葉思寒這邊在計劃,劉思雨也躺在醫院和蘇若惜商量。
今天晚上的苦肉計看起來是成功了,林文森怒氣衝衝的離開,兩人心花怒放的笑起來。
“思雨,以林總的暴脾氣,那個小賤人肯定是馬上就被掃地出門,到時候等她滾蛋我們再去找她的晦氣,到時候弄死她跟碾死一直螞蟻一樣!”
蘇若惜對葉思寒的恨猶如滔滔江水綿綿不絕。
“會嗎?”劉思雨心裏也是高興萬分,可是還是盡量的克製,“就怕文森舍不得。
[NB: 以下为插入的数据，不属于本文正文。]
-- pv_equiv track=rewrite | github.com/opencb/argus | argus/utils.py | dot2python
-- ===== SOURCE A (Python) =====
-- def dot2python(field):
--     z = []
--     for i, item in enumerate(field.split('.')):
--         if i == 0:
--             z.append(item)
--         else:
--             item_split = item.split('[')
--             key = '["{}"]'.format(item_split[0])
--             z.append(key)
--             if len(item_split) > 1:
--                 z.append(item[len(item_split[0]):])
--     return ''.join(z)
-- ===== SOURCE B (Python) =====
-- import re
--
-- def dot2python(field):
--     return re.sub(r'\.([^.\[]*)', r'["\1"]', field)
-- ===== Notes on version B (the rewrite author's own statement) =====
-- stated objective: idiomatic
-- what changed: A's split-on-dot / enumerate / inner-split / join accumulator loop is replaced by a single regular-expression substitution that rewrites each dot-prefixed key segment into bracketed dict-access form in one left-to-right pass.
import Mathlib
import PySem

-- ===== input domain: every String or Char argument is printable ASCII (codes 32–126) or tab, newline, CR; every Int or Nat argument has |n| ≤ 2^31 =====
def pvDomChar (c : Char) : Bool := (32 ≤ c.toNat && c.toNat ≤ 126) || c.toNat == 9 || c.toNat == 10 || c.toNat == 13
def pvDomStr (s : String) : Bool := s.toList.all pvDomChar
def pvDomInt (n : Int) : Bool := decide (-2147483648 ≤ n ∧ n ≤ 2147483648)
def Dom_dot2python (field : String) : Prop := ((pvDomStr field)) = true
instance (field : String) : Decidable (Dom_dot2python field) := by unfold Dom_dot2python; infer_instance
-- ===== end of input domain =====

-- B replaces A's split/enumerate/join loop by a single regex substitution (idiomatic one-liner); return values proved equal on all inputs.

-- ===== PORT A =====
def dot2python (field : String) : String :=
  -- field.split('.') — separator nonempty, Chars.splitOn is the exact form of str.split
  let segs : List (List Char) := PySem.Chars.splitOn field.toList ['.']
  let z : List (List Char) :=
    (PySem.List.enumerate segs).foldl (fun z p =>
      if p.1 == 0 then z ++ [p.2]
      else
        let item_split := PySem.Chars.splitOn p.2 ['[']
        -- item_split[0] : str.split always returns a nonempty list, so index 0 is its head
        let key0 := item_split.headD []
        -- '["{}"]'.format(item_split[0])
        let key := ['[', '"'] ++ key0 ++ ['"', ']']
        let z := z ++ [key]
        if item_split.length > 1 then z ++ [PySem.Chars.slice p.2 (some (key0.length : Int)) none] else z) []
  String.ofList (PySem.Chars.join [] z)

-- ===== PORT B =====
-- [^.\[] of the regex key class
def pvKeyChar (c : Char) : Bool := c != '.' && c != '['

-- hand port of re.sub(r'\.([^.\[]*)', r'["\1"]', field): a left-to-right scan that, at each
-- '.', emits '["' ++ the following key run ++ '"]' and resumes after the run, copying every
-- other character verbatim — exact for this pattern (no overlapping/empty-match subtleties:
-- every match starts with the literal '.').
def pvSub : List Char → List Char
  | [] => []
  | c :: rest =>
    if c = '.' then
      ('[' :: '"' :: rest.takeWhile pvKeyChar) ++ ('"' :: ']' :: pvSub (rest.dropWhile pvKeyChar))
    else c :: pvSub rest
termination_by l => l.length
decreasing_by
  · exact Nat.lt_succ_of_le (List.length_dropWhile_le _ _)
  · simp

def dot2python_alt (field : String) : String :=
  String.ofList (pvSub field.toList)

-- ===== PRECONDITION & SPEC =====
def Spec_dot2python (field : String) (out : String) : Prop := out = dot2python_alt field
instance (field : String) (out : String) : Decidable (Spec_dot2python field out) := by unfold Spec_dot2python; infer_instance

-- ===== CLAIM (what is proved, stated in full; the proofs are below) =====
def Claim_equal_dot2python : Prop := ∀ (field : String), Dom_dot2python field → Spec_dot2python field (dot2python field)

-- ===== LEMMAS AND PROOFS =====

-- reference splitter: Python's s.split(sep) for a single-character sep
def pvMySplit (sep : Char) : List Char → List (List Char)
  | [] => [[]]
  | c :: rest =>
    if c = sep then [] :: pvMySplit sep rest
    else
      match pvMySplit sep rest with
      | [] => [[c]]
      | h :: t => (c :: h) :: t

-- inverse of pvMySplit: rejoin the segments with sep
def pvJoin (sep : Char) : List (List Char) → List Char
  | [] => []
  | h :: t => h ++ (t.map (fun s => sep :: s)).flatten

theorem pvMySplit_ne_nil (sep : Char) (cs : List Char) : pvMySplit sep cs ≠ [] := by
  cases cs with
  | nil => simp [pvMySplit]
  | cons c rest =>
    simp only [pvMySplit]
    split
    · simp
    · split <;> simp

theorem splitOn_go_eq (sep : Char) (cs : List Char) :
    ∀ (fuel : Nat), cs.length < fuel → ∀ (cur : List Char) (acc : List (List Char)),
    PySem.Chars.splitOn.go [sep] fuel cs cur acc
    = acc.reverse ++ (match pvMySplit sep cs with
        | [] => [cur.reverse]
        | h :: t => (cur.reverse ++ h) :: t) := by
  induction cs with
  | nil =>
    intro fuel hf cur acc
    cases fuel with
    | zero => omega
    | succ f => simp [PySem.Chars.splitOn.go, pvMySplit]
  | cons c rest ih =>
    intro fuel hf cur acc
    cases fuel with
    | zero => omega
    | succ f =>
      obtain ⟨h, t, hm⟩ := List.exists_cons_of_ne_nil (pvMySplit_ne_nil sep rest)
      by_cases hc : c = sep
      · subst hc
        have hpre : List.isPrefixOf [c] (c :: rest) = true := by
          simp [List.isPrefixOf]
        rw [PySem.Chars.splitOn.go]
        simp only [hpre, if_true]
        rw [show List.drop ([c].length) (c :: rest) = rest from rfl]
        rw [ih f (by simpa using hf) [] (cur.reverse :: acc)]
        simp [pvMySplit, hm]
      · have hpre : List.isPrefixOf [sep] (c :: rest) = false := by
          simp [List.isPrefixOf]
          exact fun hh => absurd hh.symm hc
        rw [PySem.Chars.splitOn.go]
        simp only [hpre]
        rw [if_neg (by simp)]
        rw [ih f (by simpa using hf) (c :: cur) acc]
        simp [pvMySplit, hc, hm]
”
“林總眼睛可是不容沙子的,現在證據確鑿,你在洗手間被人打,在那段時間隻有她一個人進去過,她怎麼抵賴也抵賴不了。”
“這個我知道沒有問題,可是你也看見了,那個小賤人長得那副狐媚樣子,就怕文森舍不得啊!”劉思雨歎氣。
她想到林文森在花園裏摟著小賤人熱吻的畫麵,林文森是那樣冷清的一個人,竟然也做出如此出格的事情,可以想象那個小賤人在他麵前有多得寵。
“不也就那樣嗎?哪裏美了,我們是不稀罕像她那樣不要臉,不然以我們倆的身材和美貌,也能迷倒一片男人。”蘇若惜不服氣的反駁。
“是啊,那個小賤人就是憑借不要臉才上位的,我們哪裏做得出來她那些出格的事情。”劉思雨歎氣。
“思雨,你這樣說我想起來了,既然林總喜歡yin蕩的,那你不如也像那個小賤人學習。”
“怎麼學習?上次用了香水他都沒有碰我。”
“上次你不是說他有事情嗎?而且後來他也基本上沒有和你獨處,我有個主意。”蘇若惜頓了一下。
“什麼主意?”
“今天晚上林總不是要來陪你嗎?你抓緊機會,主動挑逗一下。”
“在這裏?”劉思雨搖頭,“不行,在這裏像什麼?”
“你是不懂,現在好多人都喜歡情趣,比如說車上,洗手間,廚房,這病房裏也是不錯的選擇啊?”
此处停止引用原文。